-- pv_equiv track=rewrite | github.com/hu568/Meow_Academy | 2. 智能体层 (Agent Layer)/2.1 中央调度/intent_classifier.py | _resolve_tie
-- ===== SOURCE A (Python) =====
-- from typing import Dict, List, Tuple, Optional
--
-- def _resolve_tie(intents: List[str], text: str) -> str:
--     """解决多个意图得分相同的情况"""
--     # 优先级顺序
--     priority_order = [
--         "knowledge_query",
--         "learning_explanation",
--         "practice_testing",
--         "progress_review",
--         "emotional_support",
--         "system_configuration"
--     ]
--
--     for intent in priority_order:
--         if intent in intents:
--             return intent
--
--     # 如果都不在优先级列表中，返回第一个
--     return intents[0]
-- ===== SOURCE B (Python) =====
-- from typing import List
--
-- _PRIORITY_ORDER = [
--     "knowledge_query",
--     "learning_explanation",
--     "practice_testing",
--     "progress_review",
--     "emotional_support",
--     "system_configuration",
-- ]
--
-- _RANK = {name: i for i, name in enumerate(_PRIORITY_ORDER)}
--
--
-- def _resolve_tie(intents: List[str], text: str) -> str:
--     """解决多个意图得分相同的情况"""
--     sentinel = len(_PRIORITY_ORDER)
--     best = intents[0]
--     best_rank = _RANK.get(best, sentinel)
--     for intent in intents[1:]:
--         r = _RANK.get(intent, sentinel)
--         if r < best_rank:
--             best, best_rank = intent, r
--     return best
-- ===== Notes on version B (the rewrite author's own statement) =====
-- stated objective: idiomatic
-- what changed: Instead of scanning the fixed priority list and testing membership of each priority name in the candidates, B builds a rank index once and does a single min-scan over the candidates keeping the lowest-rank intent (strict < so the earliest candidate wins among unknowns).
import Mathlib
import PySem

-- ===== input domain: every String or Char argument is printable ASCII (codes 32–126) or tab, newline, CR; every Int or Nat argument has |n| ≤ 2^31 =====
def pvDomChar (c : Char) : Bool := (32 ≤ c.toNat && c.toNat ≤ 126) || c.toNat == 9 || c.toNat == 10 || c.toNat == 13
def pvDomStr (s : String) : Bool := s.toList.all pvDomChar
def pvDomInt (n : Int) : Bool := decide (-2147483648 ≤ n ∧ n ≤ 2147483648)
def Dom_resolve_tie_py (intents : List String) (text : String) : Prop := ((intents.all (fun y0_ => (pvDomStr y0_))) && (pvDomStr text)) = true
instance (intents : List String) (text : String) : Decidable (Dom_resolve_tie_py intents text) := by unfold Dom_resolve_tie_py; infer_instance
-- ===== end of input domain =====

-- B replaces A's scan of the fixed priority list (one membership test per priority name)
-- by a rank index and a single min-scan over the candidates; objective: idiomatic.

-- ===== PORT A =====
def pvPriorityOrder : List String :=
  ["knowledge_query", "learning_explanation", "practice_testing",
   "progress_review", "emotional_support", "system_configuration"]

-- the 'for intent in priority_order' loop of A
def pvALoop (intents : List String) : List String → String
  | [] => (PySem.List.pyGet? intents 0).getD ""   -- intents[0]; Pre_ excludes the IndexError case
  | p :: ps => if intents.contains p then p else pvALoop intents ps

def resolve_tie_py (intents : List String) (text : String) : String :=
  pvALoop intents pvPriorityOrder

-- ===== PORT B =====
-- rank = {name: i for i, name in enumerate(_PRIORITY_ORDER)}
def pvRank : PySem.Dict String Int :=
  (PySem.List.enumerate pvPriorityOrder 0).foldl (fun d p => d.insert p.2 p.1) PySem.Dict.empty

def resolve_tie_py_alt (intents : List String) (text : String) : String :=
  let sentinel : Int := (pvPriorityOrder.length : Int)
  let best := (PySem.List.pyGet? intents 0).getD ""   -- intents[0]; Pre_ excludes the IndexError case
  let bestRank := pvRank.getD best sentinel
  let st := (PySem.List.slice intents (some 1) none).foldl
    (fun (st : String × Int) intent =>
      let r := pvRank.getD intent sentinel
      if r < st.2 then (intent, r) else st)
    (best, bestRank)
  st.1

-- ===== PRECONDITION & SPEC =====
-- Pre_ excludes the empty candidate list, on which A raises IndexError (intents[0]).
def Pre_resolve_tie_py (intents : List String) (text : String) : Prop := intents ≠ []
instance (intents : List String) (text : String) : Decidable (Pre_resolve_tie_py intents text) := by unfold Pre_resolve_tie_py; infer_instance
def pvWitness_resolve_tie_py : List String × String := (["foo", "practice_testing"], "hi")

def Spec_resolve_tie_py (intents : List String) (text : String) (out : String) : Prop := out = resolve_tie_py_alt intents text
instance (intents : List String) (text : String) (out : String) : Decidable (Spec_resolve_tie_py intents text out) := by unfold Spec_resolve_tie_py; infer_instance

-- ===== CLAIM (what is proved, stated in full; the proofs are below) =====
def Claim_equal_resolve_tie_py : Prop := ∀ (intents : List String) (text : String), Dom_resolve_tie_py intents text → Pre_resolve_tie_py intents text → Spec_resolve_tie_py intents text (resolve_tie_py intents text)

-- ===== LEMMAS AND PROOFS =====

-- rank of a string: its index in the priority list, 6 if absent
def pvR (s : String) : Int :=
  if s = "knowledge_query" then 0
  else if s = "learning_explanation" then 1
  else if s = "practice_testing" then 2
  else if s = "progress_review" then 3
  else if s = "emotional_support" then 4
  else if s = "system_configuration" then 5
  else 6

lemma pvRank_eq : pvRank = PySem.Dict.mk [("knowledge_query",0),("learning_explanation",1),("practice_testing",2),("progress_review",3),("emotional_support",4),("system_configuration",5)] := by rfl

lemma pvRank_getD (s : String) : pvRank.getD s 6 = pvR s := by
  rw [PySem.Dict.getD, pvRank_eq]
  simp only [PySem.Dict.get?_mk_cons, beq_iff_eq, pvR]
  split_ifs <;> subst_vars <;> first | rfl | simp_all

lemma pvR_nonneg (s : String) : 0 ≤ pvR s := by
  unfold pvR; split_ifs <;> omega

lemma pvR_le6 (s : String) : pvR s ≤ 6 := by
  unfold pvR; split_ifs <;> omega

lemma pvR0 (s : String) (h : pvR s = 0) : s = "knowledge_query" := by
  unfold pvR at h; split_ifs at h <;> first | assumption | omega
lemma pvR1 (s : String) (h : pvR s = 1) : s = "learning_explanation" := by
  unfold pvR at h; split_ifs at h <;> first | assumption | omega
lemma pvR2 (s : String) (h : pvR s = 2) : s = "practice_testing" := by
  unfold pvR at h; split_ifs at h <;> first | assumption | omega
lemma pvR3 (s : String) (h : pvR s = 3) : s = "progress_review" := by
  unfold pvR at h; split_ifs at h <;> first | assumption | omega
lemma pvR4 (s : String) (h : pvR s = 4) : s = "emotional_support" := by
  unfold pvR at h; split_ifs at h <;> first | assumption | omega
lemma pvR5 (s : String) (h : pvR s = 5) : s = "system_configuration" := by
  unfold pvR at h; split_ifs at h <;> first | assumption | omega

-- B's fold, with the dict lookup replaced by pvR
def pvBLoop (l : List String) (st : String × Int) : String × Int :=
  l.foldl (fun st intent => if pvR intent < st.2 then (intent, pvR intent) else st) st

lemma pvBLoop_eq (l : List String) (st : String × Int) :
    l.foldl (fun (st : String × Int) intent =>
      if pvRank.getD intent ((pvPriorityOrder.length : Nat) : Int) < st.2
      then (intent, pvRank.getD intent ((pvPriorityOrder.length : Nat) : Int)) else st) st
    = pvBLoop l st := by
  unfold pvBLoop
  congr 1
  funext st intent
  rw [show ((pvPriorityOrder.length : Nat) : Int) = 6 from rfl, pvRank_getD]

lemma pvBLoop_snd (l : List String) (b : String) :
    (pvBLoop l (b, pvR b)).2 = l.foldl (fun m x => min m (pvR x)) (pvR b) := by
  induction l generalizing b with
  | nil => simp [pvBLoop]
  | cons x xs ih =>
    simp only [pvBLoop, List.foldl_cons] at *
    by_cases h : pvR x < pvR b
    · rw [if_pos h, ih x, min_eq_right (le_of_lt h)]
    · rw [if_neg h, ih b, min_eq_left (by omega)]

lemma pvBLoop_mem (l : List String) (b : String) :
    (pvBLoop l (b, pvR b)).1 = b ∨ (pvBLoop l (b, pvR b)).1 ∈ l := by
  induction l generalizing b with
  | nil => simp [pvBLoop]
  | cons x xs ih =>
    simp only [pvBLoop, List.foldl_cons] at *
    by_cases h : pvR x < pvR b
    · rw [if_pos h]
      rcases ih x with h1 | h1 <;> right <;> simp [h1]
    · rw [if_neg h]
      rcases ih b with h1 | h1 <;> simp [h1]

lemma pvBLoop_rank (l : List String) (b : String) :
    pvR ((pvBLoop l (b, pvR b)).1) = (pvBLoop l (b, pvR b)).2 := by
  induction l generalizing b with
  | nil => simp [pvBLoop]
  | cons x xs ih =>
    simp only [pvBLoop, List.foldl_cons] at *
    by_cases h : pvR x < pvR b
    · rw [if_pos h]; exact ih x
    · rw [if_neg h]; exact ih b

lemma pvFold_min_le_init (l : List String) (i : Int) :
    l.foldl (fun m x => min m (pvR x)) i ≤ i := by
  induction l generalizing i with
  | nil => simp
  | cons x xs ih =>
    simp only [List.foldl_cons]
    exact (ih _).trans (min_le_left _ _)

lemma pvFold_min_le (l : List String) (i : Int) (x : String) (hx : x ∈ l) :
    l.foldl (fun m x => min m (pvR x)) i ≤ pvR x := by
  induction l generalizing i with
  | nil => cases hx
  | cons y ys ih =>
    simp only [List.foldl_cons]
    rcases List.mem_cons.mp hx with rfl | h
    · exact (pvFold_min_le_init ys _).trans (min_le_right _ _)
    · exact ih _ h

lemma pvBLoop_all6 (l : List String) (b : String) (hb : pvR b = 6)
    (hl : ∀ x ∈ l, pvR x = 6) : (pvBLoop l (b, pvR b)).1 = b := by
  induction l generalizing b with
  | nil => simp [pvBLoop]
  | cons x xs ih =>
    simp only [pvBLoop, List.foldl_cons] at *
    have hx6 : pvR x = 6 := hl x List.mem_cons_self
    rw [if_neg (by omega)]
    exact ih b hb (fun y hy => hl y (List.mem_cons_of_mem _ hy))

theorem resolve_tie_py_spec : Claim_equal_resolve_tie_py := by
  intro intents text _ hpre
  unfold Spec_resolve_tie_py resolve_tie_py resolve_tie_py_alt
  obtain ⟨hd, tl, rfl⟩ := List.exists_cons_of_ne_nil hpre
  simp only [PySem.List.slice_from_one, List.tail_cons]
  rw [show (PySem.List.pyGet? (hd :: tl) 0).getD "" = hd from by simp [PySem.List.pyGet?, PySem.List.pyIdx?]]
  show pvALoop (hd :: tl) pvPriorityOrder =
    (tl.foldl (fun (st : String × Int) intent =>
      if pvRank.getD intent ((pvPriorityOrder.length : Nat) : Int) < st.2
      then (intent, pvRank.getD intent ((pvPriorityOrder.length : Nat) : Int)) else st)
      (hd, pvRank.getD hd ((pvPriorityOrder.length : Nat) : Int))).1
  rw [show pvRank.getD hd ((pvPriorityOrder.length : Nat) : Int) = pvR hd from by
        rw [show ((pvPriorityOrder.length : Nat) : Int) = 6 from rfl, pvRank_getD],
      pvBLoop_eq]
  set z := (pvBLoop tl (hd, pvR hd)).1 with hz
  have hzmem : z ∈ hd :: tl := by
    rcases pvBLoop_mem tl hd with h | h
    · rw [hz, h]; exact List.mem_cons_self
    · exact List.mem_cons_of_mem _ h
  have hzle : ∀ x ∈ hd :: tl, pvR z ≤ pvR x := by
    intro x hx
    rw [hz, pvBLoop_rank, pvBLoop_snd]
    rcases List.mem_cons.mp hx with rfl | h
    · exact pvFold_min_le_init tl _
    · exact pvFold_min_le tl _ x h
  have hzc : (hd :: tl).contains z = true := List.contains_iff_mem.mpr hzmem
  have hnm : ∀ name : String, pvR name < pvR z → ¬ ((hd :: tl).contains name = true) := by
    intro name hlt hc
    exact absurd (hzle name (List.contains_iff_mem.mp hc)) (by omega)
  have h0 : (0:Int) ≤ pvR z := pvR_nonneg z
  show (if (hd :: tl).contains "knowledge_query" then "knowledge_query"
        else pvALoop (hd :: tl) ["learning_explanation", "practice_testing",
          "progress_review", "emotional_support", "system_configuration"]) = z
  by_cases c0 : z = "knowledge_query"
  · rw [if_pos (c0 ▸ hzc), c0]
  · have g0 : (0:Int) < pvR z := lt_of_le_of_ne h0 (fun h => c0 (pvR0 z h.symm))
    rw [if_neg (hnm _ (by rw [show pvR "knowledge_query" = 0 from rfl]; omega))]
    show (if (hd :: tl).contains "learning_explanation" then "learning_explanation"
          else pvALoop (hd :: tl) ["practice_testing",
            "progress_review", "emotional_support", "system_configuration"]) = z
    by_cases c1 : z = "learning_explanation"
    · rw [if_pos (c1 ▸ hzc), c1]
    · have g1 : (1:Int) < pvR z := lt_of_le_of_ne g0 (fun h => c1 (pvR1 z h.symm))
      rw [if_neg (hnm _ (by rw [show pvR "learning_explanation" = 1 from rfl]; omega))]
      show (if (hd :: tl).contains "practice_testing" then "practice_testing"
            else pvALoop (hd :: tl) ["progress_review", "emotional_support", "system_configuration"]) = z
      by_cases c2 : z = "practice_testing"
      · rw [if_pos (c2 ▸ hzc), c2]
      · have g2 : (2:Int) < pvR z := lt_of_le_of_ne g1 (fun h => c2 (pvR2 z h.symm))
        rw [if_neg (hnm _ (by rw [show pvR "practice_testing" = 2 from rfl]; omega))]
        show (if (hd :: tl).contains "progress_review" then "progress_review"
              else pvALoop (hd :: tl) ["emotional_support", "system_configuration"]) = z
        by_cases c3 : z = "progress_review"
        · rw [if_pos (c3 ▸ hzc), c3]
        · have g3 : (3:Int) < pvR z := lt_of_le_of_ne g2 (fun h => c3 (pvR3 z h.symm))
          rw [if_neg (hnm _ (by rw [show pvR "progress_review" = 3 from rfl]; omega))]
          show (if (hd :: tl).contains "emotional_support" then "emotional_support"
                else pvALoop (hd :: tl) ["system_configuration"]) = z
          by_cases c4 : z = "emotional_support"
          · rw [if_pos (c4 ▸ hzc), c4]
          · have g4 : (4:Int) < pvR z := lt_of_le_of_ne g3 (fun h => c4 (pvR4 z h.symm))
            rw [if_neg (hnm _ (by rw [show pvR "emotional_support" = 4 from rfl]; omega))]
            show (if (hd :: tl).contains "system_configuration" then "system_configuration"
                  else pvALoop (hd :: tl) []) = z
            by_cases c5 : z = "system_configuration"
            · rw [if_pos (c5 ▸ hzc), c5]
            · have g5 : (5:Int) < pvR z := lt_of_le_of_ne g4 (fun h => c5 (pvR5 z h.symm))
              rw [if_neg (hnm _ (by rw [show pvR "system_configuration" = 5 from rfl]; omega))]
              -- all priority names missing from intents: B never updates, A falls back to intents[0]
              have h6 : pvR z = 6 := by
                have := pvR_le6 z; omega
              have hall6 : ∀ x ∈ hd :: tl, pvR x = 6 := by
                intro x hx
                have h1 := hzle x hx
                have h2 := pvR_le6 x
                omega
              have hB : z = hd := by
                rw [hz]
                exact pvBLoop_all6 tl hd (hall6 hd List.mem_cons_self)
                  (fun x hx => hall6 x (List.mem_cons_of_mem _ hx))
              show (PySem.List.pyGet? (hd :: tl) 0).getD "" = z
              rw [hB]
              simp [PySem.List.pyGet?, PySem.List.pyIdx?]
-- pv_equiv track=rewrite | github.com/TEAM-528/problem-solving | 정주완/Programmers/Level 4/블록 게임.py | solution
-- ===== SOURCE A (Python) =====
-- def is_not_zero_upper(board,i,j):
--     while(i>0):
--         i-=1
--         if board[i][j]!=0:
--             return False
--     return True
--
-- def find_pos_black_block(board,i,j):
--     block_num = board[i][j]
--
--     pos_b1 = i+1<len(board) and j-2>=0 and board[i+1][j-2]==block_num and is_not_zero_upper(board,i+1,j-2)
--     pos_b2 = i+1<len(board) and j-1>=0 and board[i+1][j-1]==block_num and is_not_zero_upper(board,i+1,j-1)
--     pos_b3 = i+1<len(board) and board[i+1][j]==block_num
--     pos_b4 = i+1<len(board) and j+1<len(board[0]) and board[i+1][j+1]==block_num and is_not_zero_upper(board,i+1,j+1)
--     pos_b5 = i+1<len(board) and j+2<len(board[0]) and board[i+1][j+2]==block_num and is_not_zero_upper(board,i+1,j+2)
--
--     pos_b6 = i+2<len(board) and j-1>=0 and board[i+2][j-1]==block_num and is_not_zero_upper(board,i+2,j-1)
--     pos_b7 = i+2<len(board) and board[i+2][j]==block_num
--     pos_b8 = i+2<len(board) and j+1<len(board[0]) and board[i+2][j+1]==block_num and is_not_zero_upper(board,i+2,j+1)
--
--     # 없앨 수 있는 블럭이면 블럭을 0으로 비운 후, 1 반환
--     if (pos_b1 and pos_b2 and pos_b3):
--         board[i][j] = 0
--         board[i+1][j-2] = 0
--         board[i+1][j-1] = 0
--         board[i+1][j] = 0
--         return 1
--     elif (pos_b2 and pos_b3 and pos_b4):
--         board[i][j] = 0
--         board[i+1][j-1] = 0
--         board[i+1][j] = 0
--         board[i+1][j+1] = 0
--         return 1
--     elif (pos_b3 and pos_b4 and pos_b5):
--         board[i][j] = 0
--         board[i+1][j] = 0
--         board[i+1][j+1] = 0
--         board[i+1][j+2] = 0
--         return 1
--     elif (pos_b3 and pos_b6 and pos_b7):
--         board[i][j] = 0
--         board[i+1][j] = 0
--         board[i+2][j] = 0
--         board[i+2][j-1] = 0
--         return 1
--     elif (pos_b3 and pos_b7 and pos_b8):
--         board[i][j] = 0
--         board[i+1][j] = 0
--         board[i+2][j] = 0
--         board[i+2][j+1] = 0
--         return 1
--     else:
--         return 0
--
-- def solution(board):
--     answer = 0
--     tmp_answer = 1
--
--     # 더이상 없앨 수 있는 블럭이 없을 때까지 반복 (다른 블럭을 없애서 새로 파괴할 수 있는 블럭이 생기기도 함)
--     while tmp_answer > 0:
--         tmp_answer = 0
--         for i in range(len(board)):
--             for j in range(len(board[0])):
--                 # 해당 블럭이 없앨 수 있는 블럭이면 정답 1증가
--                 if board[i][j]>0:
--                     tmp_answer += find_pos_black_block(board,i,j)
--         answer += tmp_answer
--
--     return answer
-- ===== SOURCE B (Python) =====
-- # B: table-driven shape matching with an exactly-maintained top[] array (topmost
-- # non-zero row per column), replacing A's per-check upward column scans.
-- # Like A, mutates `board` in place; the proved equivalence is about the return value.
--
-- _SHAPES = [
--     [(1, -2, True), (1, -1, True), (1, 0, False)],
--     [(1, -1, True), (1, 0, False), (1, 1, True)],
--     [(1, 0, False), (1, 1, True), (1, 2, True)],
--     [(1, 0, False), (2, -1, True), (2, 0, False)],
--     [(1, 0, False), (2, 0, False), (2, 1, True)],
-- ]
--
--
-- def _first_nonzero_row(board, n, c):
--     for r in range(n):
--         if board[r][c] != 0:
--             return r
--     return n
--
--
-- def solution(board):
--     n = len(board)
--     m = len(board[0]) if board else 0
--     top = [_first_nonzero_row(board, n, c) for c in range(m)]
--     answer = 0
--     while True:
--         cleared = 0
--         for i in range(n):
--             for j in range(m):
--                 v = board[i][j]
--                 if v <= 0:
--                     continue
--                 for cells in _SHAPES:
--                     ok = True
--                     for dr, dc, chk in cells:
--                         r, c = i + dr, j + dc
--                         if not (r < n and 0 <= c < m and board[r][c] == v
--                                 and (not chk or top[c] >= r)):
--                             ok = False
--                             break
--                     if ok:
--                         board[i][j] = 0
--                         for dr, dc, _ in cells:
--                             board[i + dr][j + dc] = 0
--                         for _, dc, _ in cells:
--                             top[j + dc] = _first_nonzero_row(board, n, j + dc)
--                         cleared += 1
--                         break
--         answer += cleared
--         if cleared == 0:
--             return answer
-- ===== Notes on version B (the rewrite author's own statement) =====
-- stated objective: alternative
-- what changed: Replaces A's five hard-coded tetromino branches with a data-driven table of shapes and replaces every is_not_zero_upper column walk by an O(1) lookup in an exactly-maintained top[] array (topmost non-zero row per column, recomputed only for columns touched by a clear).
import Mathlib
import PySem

Problem statement
Which lines run from the one holding "elif (pos_b2 and" through the one holding "(pos_b3 and pos_b6" in the records above? Repeat them exactly, both included, and nothing more.

Result of this exercise
--     elif (pos_b2 and pos_b3 and pos_b4):
--         board[i][j] = 0
--         board[i+1][j-1] = 0
--         board[i+1][j] = 0
--         board[i+1][j+1] = 0
--         return 1
--     elif (pos_b3 and pos_b4 and pos_b5):
--         board[i][j] = 0
--         board[i+1][j] = 0
--         board[i+1][j+1] = 0
--         board[i+1][j+2] = 0
--         return 1
--     elif (pos_b3 and pos_b6 and pos_b7):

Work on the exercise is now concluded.